I once had an overwhelming urge to draw. I don’t draw. I’m not good at drawing, but I wanted to fucking DRAW. I drew pictures all day, every day for a week. Anything I could see, I drew: people, water bottles, bananas, real thought-provoking stuff. I filled two notebooks in a week and remember thinking to myself, “This is how Picasso must have felt.”
Another time I didn’t sleep for three days and spent the nights applying for jobs I wasn’t qualified for. In between University Professor and Museum Curator, I impulse-bought things I didn’t need. Aroma diffusers. Every book Amazon recommends. If buying a ton of random stuff at 3:01 a.m. sounds normal to you, great, but it’s not usually my thing.
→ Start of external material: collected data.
-- pv_equiv track=rewrite | github.com/TheRealAsciiMan/Chiffrement | poly_py.py | text_to_bin_encoded
-- ===== SOURCE A (Python) =====
-- def text_to_bin_encoded(message, cle):
--     cle = cle * (len(message) // len(cle)) + cle[:len(message) % len(cle)]
--     resultat = ""
--     for i in range(len(message)):
--         ascii_message = ord(message[i])
--         ascii_cle = ord(cle[i])
--         binaire_message = format(ascii_message, '08b')
--         binaire_cle = format(ascii_cle, '08b')
--         for j in range(8):
--             resultat += str(int(binaire_message[j]) ^ int(binaire_cle[j]))
--     return resultat
-- ===== SOURCE B (Python) =====
-- def text_to_bin_encoded(message, cle):
--     pieces = []
--     for i, ch in enumerate(message):
--         pieces.append(format(ord(ch) ^ ord(cle[i % len(cle)]), '08b'))
--     return "".join(pieces)
-- ===== Notes on version B (the rewrite author's own statement) =====
-- stated objective: faster
-- what changed: B drops A's key-repetition preprocessing and the inner 8-iteration bit-string XOR loop: it indexes the key with i % len(cle), XORs the two code points as integers, formats each result with format(x, '08b'), and joins the pieces at the end.
import Mathlib
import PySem

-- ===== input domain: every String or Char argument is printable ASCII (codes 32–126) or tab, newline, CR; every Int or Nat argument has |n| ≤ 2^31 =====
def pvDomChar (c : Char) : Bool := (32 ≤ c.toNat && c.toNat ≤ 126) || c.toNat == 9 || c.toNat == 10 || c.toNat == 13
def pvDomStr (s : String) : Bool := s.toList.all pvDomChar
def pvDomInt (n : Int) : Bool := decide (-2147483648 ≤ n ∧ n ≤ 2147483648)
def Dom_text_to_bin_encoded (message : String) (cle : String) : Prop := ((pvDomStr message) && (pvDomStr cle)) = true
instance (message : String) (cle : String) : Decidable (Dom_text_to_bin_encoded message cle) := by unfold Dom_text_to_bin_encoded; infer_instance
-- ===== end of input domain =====

-- B replaces A's key repetition + per-bit string XOR by modulo key indexing and one integer XOR
-- with format(x, '08b') per character, joined at the end (a measured constant-factor speedup; same return value).

-- format(n, '08b'): big-endian 8-bit binary digit string; hand port, exact for 0 ≤ n < 256
-- (every argument here is an XOR of two code points ≤ 126). Used by both ports (both Pythons call it).
def pvFmt08b (n : Int) : List Char :=
  (List.range 8).map (fun j => if n.toNat.testBit (7 - j) then '1' else '0')

-- int(c) for a one-character binary digit string c: hand port, exact on '0'/'1'
-- (the only characters format '08b' produces).
def pvDigit (c : Char) : Int := if c = '1' then 1 else 0

-- ===== PORT A =====
def text_to_bin_encoded (message : String) (cle : String) : String :=
  let m := message.toList
  let k := cle.toList
  -- cle = cle * (len(message) // len(cle)) + cle[:len(message) % len(cle)]
  -- (Nat division/mod of the nonnegative lengths; k = [] is Python's ZeroDivisionError, excluded by Pre_)
  let k2 := (List.replicate (m.length / k.length) k).flatten ++ k.take (m.length % k.length)
  let res := (List.range m.length).foldl (fun resultat i =>
    let asciiMessage : Int := (m.getD i ' ').toNat      -- ord(message[i]), i in range
    let asciiCle : Int := (k2.getD i ' ').toNat         -- ord(cle[i]), i in range under Pre_
    let binaireMessage := pvFmt08b asciiMessage
    let binaireCle := pvFmt08b asciiCle
    (List.range 8).foldl (fun r j =>
      r ++ PySem.Int.toChars
        (PySem.Int.bxor (pvDigit (binaireMessage.getD j ' ')) (pvDigit (binaireCle.getD j ' ')))) resultat) []
  String.mk res

-- ===== PORT B =====
def text_to_bin_encoded_alt (message : String) (cle : String) : String :=
  let m := message.toList
  let k := cle.toList
  let pieces := (PySem.List.enumerate m).foldl (fun ps p =>
    ps ++ [pvFmt08b (PySem.Int.bxor ((p.2.toNat : Int))
      (((PySem.List.pyGetD k (PySem.Int.mod p.1 (k.length : Int)) ' ').toNat : Int)))]) []
  String.mk (PySem.Chars.join [] pieces)

-- ===== PRECONDITION & SPEC =====
-- A divides by len(cle): an empty key raises ZeroDivisionError, so Pre_ excludes exactly cle = "".
def Pre_text_to_bin_encoded (message : String) (cle : String) : Prop := cle ≠ ""
instance (message : String) (cle : String) : Decidable (Pre_text_to_bin_encoded message cle) := by
  unfold Pre_text_to_bin_encoded; infer_instance
def pvWitness_text_to_bin_encoded : String × String := ("ab", "k")

def Spec_text_to_bin_encoded (message : String) (cle : String) (out : String) : Prop :=
  out = text_to_bin_encoded_alt message cle
instance (message : String) (cle : String) (out : String) : Decidable (Spec_text_to_bin_encoded message cle out) := by
  unfold Spec_text_to_bin_encoded; infer_instance

-- ===== CLAIM (what is proved, stated in full; the proofs are below) =====
def Claim_equal_text_to_bin_encoded : Prop := ∀ (message : String) (cle : String),
  Dom_text_to_bin_encoded message cle → Pre_text_to_bin_encoded message cle →
  Spec_text_to_bin_encoded message cle (text_to_bin_encoded message cle)

-- ===== LEMMAS AND PROOFS =====

theorem pv_bxor_natCast (a b : Nat) : PySem.Int.bxor (a : Int) (b : Int) = ((a ^^^ b : Nat) : Int) := by
  simp [PySem.Int.bxor]

theorem pv_fmt_getD (n : Int) (j : Nat) (hj : j < 8) :
    (pvFmt08b n).getD j ' ' = if n.toNat.testBit (7 - j) then '1' else '0' := by
  unfold pvFmt08b
  rw [List.getD_eq_getElem _ _ (by simpa using hj)]
  simp

theorem pv_bitchar (a b : Nat) (j : Nat) (hj : j < 8) :
    PySem.Int.toChars
      (PySem.Int.bxor (pvDigit ((pvFmt08b (a : Int)).getD j ' ')) (pvDigit ((pvFmt08b (b : Int)).getD j ' ')))
    = [if ((a ^^^ b : Nat) : Int).toNat.testBit (7 - j) then '1' else '0'] := by
  rw [pv_fmt_getD _ _ hj, pv_fmt_getD _ _ hj]
  simp only [Int.toNat_natCast, Nat.testBit_xor]
  rcases Bool.eq_false_or_eq_true (a.testBit (7 - j)) with h1 | h1 <;>
    rcases Bool.eq_false_or_eq_true (b.testBit (7 - j)) with h2 | h2 <;>
      simp only [h1, h2] <;> decide

-- A's inner 8-step loop appends exactly format(a ^ b, '08b').
theorem pv_inner8 (a b : Nat) (r0 : List Char) :
    (List.range 8).foldl (fun r j =>
      r ++ PySem.Int.toChars
        (PySem.Int.bxor (pvDigit ((pvFmt08b (a : Int)).getD j ' ')) (pvDigit ((pvFmt08b (b : Int)).getD j ' ')))) r0
    = r0 ++ pvFmt08b ((a ^^^ b : Nat) : Int) := by
  rw [PySem.List.foldl_congr_mem _ _
      (fun r j => r ++ [if ((a ^^^ b : Nat) : Int).toNat.testBit (7 - j) then '1' else '0']) r0 ?_]
  · rw [PySem.List.foldl_append_singleton_eq_map]
    rfl
  · intro acc j hj
    rw [List.mem_range] at hj
    rw [pv_bitchar a b j hj]

-- Indexing a q-fold repetition of k is indexing k modulo its length.
theorem pv_cyc (k : List Char) (d : Char) :
    ∀ (q i : Nat), i < q * k.length →
      ((List.replicate q k).flatten).getD i d = k.getD (i % k.length) d := by
  intro q
  induction q with
  | zero => intro i hi; simp at hi
  | succ q ih =>
    intro i hi
    have hmul : (q + 1) * k.length = q * k.length + k.length := by ring
    rw [hmul] at hi
    rw [List.replicate_succ, List.flatten_cons]
    by_cases hik : i < k.length
    · rw [List.getD_append _ _ _ _ hik, Nat.mod_eq_of_lt hik]
    · push_neg at hik
      rw [List.getD_append_right _ _ _ _ hik, Nat.mod_eq_sub_mod hik]
      exact ih (i - k.length) (by omega)

-- A's rebuilt key string, indexed below len(message), is k[i % len k].
theorem pv_k2idx (k : List Char) (hk : k ≠ []) (n i : Nat) (hi : i < n) (d : Char) :
    (((List.replicate (n / k.length) k).flatten ++ k.take (n % k.length))).getD i d
    = k.getD (i % k.length) d := by
  have hL : 0 < k.length := List.length_pos_iff.mpr hk
  have hfl : (List.replicate (n / k.length) k).flatten.length = n / k.length * k.length := by
    simp [List.length_flatten, List.sum_replicate, Nat.mul_comm]
  have hdm : n / k.length * k.length + n % k.length = n := by
    rw [Nat.mul_comm]; exact Nat.div_add_mod n k.length
  have hmlt : n % k.length < k.length := Nat.mod_lt _ hL
  by_cases hlt : i < n / k.length * k.length
  · rw [List.getD_append _ _ _ _ (by omega), pv_cyc k d _ _ hlt]
  · push_neg at hlt
    have hj : i - n / k.length * k.length < n % k.length := by omega
    have hmod : i % k.length = i - n / k.length * k.length := by
      conv_lhs => rw [show i = (i - n / k.length * k.length) + n / k.length * k.length by omega]
      rw [Nat.add_mul_mod_self_right, Nat.mod_eq_of_lt (by omega)]
    have hjl : i - n / k.length * k.length < (List.take (n % k.length) k).length := by
      rw [List.length_take]; exact Nat.lt_min.mpr ⟨hj, by omega⟩
    rw [List.getD_append_right _ _ _ _ (by omega), hfl, List.getD_eq_getElem _ _ hjl,
        List.getElem_take, ← List.getD_eq_getElem (d := d) k (by omega), hmod]

-- ''.join on List Char pieces is flatten.
theorem pv_join_nil_flatten : ∀ (ps : List (List Char)), PySem.Chars.join [] ps = ps.flatten := by
  intro ps
  induction ps with
  | nil => simp [PySem.Chars.join_nil]
  | cons p ps ih =>
    cases ps with
    | nil => simp [PySem.Chars.join_singleton]
    | cons q rest =>
      rw [PySem.Chars.join_cons_cons]
      simp only [List.flatten_cons]
      rw [ih]
      simp

-- ===== VERDICT (by name: the statement is the Claim_ definition above) =====
theorem text_to_bin_encoded_spec : Claim_equal_text_to_bin_encoded := by
  intro message cle hdom hpre
  unfold Spec_text_to_bin_encoded text_to_bin_encoded text_to_bin_encoded_alt
  simp only []
  set m := message.toList with hm
  set k := cle.toList with hk
  have hkne : k ≠ [] := fun h => hpre (String.toList_eq_nil_iff.mp (hk ▸ h))
  congr 1
  -- A side: each outer-loop step appends format(ord(m[i]) ^ ord(k[i % len k]), '08b')
  rw [PySem.List.foldl_congr_mem _ _
      (fun resultat i => resultat ++
        pvFmt08b (((m.getD i ' ').toNat ^^^ (k.getD (i % k.length) ' ').toNat : Nat) : Int)) []
      ?_]
  · rw [PySem.List.foldl_append_eq_flatMap, List.nil_append]
    -- B side
    rw [PySem.List.foldl_append_singleton_eq_map, List.nil_append, pv_join_nil_flatten,
        ← List.flatMap_def]
    rw [PySem.List.enumerate_eq_map_pyRange (d := ' '), List.flatMap_map]
    simp only [PySem.List.len]
    rw [PySem.List.pyRange_zero_nat, List.flatMap_map]
    apply List.flatMap_congr
    intro i hi
    rw [List.mem_range] at hi
    simp only [PySem.Int.mod_natCast, PySem.List.pyGetD_natCast, pv_bxor_natCast]
  · intro acc i hi
    rw [List.mem_range] at hi
    rw [pv_k2idx k hkne m.length i hi ' ']
    exact pv_inner8 _ _ acc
I’m — how can I put this? — really fucking cheap.
Earlier this year, I wrote 10,000 words in one day. I’m not a fast writer usually. I continued to write and rewrite. After four days, I had written a book, and not just any book: I’d written the greatest book of all time.
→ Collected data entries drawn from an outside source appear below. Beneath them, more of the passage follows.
-- pv_equiv track=rewrite | github.com/ssebastianj/taip-2014 | win_like_score_flirt/solution.py | calc_gallantry_count
-- ===== SOURCE A (Python) =====
-- import itertools
--
-- def calc_gallantry_count(players):
--     turns_yielded = turns_count = len(players) // 2
--     turns_combinations = itertools.combinations_with_replacement([0, 1], 3)
--     players = sorted(players)
--
--     for turns in turns_combinations:
--         players_list = players[:]
--         german = giannina = 0
--
--         for turn in turns:
--             max_player = players_list.pop()
--
--             if turn:
--                 giannina += max_player
--             else:
--                 german += max_player
--
--         giannina += sum(players_list)
--         turns_yielded -= 1 if german > giannina else 0
--
--     return -1 if (turns_yielded == turns_count) else turns_yielded
-- ===== SOURCE B (Python) =====
-- import itertools
--
--
-- def calc_gallantry_count(players):
--     # Reformulation: giannina = total - german, so german wins a combination
--     # iff 2 * german > total.  German's possible shares are exactly the four
--     # prefix sums (0, a, a+b, a+b+c) of the three largest players.
--     turns_count = len(players) // 2
--     total = sum(players)
--     s = sorted(players, reverse=True)
--     shares = [0] + list(itertools.accumulate((s[0], s[1], s[2])))
--     wins = sum(1 for german in shares if 2 * german > total)
--     return -1 if wins == 0 else turns_count - wins
-- ===== Notes on version B (the rewrite author's own statement) =====
-- stated objective: simpler
-- what changed: Instead of simulating the four turn combinations with list copies, pops and both players' running totals, B reformulates the win test as 2*german > total (eliminating giannina entirely) and counts, over the four prefix sums of the three largest players, how many exceed half the total.
import Mathlib
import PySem

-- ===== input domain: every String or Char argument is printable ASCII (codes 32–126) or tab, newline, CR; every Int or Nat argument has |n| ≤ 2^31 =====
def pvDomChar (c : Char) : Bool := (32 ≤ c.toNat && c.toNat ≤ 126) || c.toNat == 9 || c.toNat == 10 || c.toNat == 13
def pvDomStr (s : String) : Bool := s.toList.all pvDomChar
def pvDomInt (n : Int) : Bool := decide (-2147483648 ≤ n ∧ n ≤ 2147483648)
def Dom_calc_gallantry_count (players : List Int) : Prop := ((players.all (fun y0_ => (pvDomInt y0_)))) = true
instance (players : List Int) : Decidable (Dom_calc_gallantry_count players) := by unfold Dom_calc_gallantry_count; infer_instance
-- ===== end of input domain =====

-- B drops the simulation of the four turn combinations (list copies, pops, both players'
-- totals) and instead counts how many of German's four possible shares — the prefix sums
-- of the three largest players — exceed half the grand total (objective: simpler).

-- ===== PORT A =====
-- one inner-loop step: pop the last element and add it to german or giannina
def pvTurnStep (st : Int × Int × List Int) (turn : Int) : Int × Int × List Int :=
  match PySem.List.pop? st.2.2 (-1) with
  | some (max_player, rest) =>
      if turn ≠ 0 then (st.1, st.2.1 + max_player, rest)
      else (st.1 + max_player, st.2.1, rest)
  | none => st    -- pop() on an empty list raises IndexError: excluded by Pre_

def calc_gallantry_count (players : List Int) : Int :=
  let turns_count := PySem.Int.floordiv (players.length : Int) 2
  let sortedPlayers := PySem.List.sorted players (fun x => x) false
  let turns_yielded :=
    [[(0:Int),0,0],[0,0,1],[0,1,1],[1,1,1]].foldl (fun ty turns =>
      let st := turns.foldl pvTurnStep (0, 0, sortedPlayers)
      let german := st.1
      let giannina := st.2.1 + st.2.2.sum
      ty - (if german > giannina then 1 else 0)) turns_count
  if turns_yielded = turns_count then -1 else turns_yielded

-- ===== PORT B =====
-- itertools.accumulate: running sums of a list
def pvAccumulate (xs : List Int) : List Int :=
  (xs.foldl (fun (st : List Int × Int) x => (st.1 ++ [st.2 + x], st.2 + x)) ([], 0)).1

def calc_gallantry_count_alt (players : List Int) : Int :=
  let turns_count := PySem.Int.floordiv (players.length : Int) 2
  let total := players.sum
  let s := PySem.List.sorted players (fun x => x) true
  let s0 := (PySem.List.pyGet? s 0).getD 0   -- s[0]; Pre_ keeps the indices in range
  let s1 := (PySem.List.pyGet? s 1).getD 0
  let s2 := (PySem.List.pyGet? s 2).getD 0
  let shares := [(0:Int)] ++ pvAccumulate [s0, s1, s2]
  let wins := shares.foldl (fun w german => w + (if 2 * german > total then 1 else 0)) 0
  if wins = 0 then -1 else turns_count - wins

-- ===== PRECONDITION & SPEC =====
-- Python A pops three elements from the list, so it raises IndexError when len(players) < 3.
def Pre_calc_gallantry_count (players : List Int) : Prop := 3 ≤ players.length
instance (players : List Int) : Decidable (Pre_calc_gallantry_count players) := by unfold Pre_calc_gallantry_count; infer_instance
def pvWitness_calc_gallantry_count : List Int := [2, 7, 1, 5]

def Spec_calc_gallantry_count (players : List Int) (out : Int) : Prop := out = calc_gallantry_count_alt players
instance (players : List Int) (out : Int) : Decidable (Spec_calc_gallantry_count players out) := by unfold Spec_calc_gallantry_count; infer_instance

-- ===== CLAIM (what is proved, stated in full; the proofs are below) =====
def Claim_equal_calc_gallantry_count : Prop := ∀ (players : List Int), Dom_calc_gallantry_count players → Pre_calc_gallantry_count players → Spec_calc_gallantry_count players (calc_gallantry_count players)

-- ===== LEMMAS AND PROOFS =====

-- reverse=True sort of ints equals the reverse of the ascending sort
lemma sorted_rev_eq_reverse (xs : List Int) :
    PySem.List.sorted xs (fun x => x) true = (PySem.List.sorted xs (fun x => x) false).reverse := by
  have hperm : (PySem.List.sorted xs (fun x => x) true).Perm
      ((PySem.List.sorted xs (fun x => x) false).reverse) :=
    (PySem.List.sorted_perm xs (fun x => x) true).trans
      ((PySem.List.sorted_perm xs (fun x => x) false).symm.trans
        (List.reverse_perm _).symm)
  exact List.Perm.eq_of_pairwise (le := fun a b : Int => b ≤ a)
    (fun a b _ _ h1 h2 => le_antisymm h2 h1)
    (PySem.List.sorted_pairwise_rev xs (fun x => x))
    ((List.pairwise_reverse.mpr)
      (by simpa using PySem.List.sorted_pairwise xs (fun x => x)))
    hperm

-- a list of length ≥ 3 splits off its last three elements
lemma split_last_three (s : List Int) (h : 3 ≤ s.length) :
    ∃ t a b c, s = t ++ [c, b, a] := by
  rcases hrev : s.reverse with _ | ⟨a, _ | ⟨b, _ | ⟨c, t⟩⟩⟩
  · have := congrArg List.length hrev
    simp only [List.length_reverse, List.length_nil] at this; omega
  · have := congrArg List.length hrev
    simp only [List.length_reverse, List.length_cons, List.length_nil] at this; omega
  · have := congrArg List.length hrev
    simp only [List.length_reverse, List.length_cons, List.length_nil] at this; omega
  · refine ⟨t.reverse, a, b, c, ?_⟩
    rw [← s.reverse_reverse, hrev]; simp

set_option maxHeartbeats 2000000 in
theorem calc_gallantry_count_spec_aux (players : List Int)
    (h : Pre_calc_gallantry_count players) :
    calc_gallantry_count players = calc_gallantry_count_alt players := by
  unfold Pre_calc_gallantry_count at h
  obtain ⟨t, a, b, c, hs⟩ := split_last_three (PySem.List.sorted players (fun x => x) false)
    (by rw [PySem.List.length_sorted]; omega)
  have hrev : PySem.List.sorted players (fun x => x) true = a :: b :: c :: t.reverse := by
    rw [sorted_rev_eq_reverse, hs]; simp
  have hsum : players.sum = t.sum + (c + b + a) := by
    have := (PySem.List.sorted_perm players (fun x => x) false).sum_eq
    rw [hs] at this; simp at this; omega
  unfold calc_gallantry_count calc_gallantry_count_alt
  rw [hs, hrev, hsum]
  have hpop1 : PySem.List.pop? (t ++ [c, b, a]) (-1) = some (a, t ++ [c, b]) := by
    simpa using PySem.List.pop?_last (t ++ [c, b]) a
  have hpop2 : PySem.List.pop? (t ++ [c, b]) (-1) = some (b, t ++ [c]) := by
    simpa using PySem.List.pop?_last (t ++ [c]) b
  have hpop3 : PySem.List.pop? (t ++ [c]) (-1) = some (c, t) := by
    simpa using PySem.List.pop?_last t c
  have h0 : (0:Int) ≤ (t.length : Int) + 1 + 1 := by omega
  have h1 : (0:Int) ≤ (t.length : Int) + 1 := by omega
  have h2 : (2:Int) ≤ (t.length : Int) + 1 + 1 := by omega
  have hg0 : PySem.List.pyGet? (a :: b :: c :: t.reverse) 0 = some a := by
    simp [PySem.List.pyGet?, PySem.List.pyIdx?, h0]
  have hg1 : PySem.List.pyGet? (a :: b :: c :: t.reverse) 1 = some b := by
    simp [PySem.List.pyGet?, PySem.List.pyIdx?, h1]
  have hg2 : PySem.List.pyGet? (a :: b :: c :: t.reverse) 2 = some c := by
    simp [PySem.List.pyGet?, PySem.List.pyIdx?, h2]
  simp [pvTurnStep, hpop1, hpop2, hpop3, pvAccumulate, hg0, hg1, hg2]
  split_ifs <;> omega

-- ===== VERDICT (by name: the statement is the Claim_ definition above) =====
theorem calc_gallantry_count_spec : Claim_equal_calc_gallantry_count := by
  intro players _ hpre
  unfold Spec_calc_gallantry_count
  exact calc_gallantry_count_spec_aux players hpre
Now, this may come as a shock, but I’m not Picasso. I never got that job as
a Lead Animator at Pixar. And I’m not some prodigious writer. So how did I write the Great American Novel in less than a week? The answer is I didn’t. I was in a manic state. When I came to, I looked back at my “work” and saw that it was a mess that lacked in both quality and quantity. It was devastating. It was a humiliating fall from grace, like waking up after a one-night stand only to see there was no one there to begin with.
As a mentally ill person, I constantly feel like a lazy, unproductive, non-member of society. But when I’m hypomanic, I’m the main contributor to society. I’m essential, like Oprah, or memes, or Oprah memes. And for someone who’s depressed most of the time, mania is intoxicating. It makes you feel invincible, like you have the confidence of a white man who writes “I get shit done” in his LinkedIn bio, except you’re actually doing shit. It’s the best of both worlds. For one, brief, shining moment, you feel useful — then it’s gone, and you have nothing to show for it.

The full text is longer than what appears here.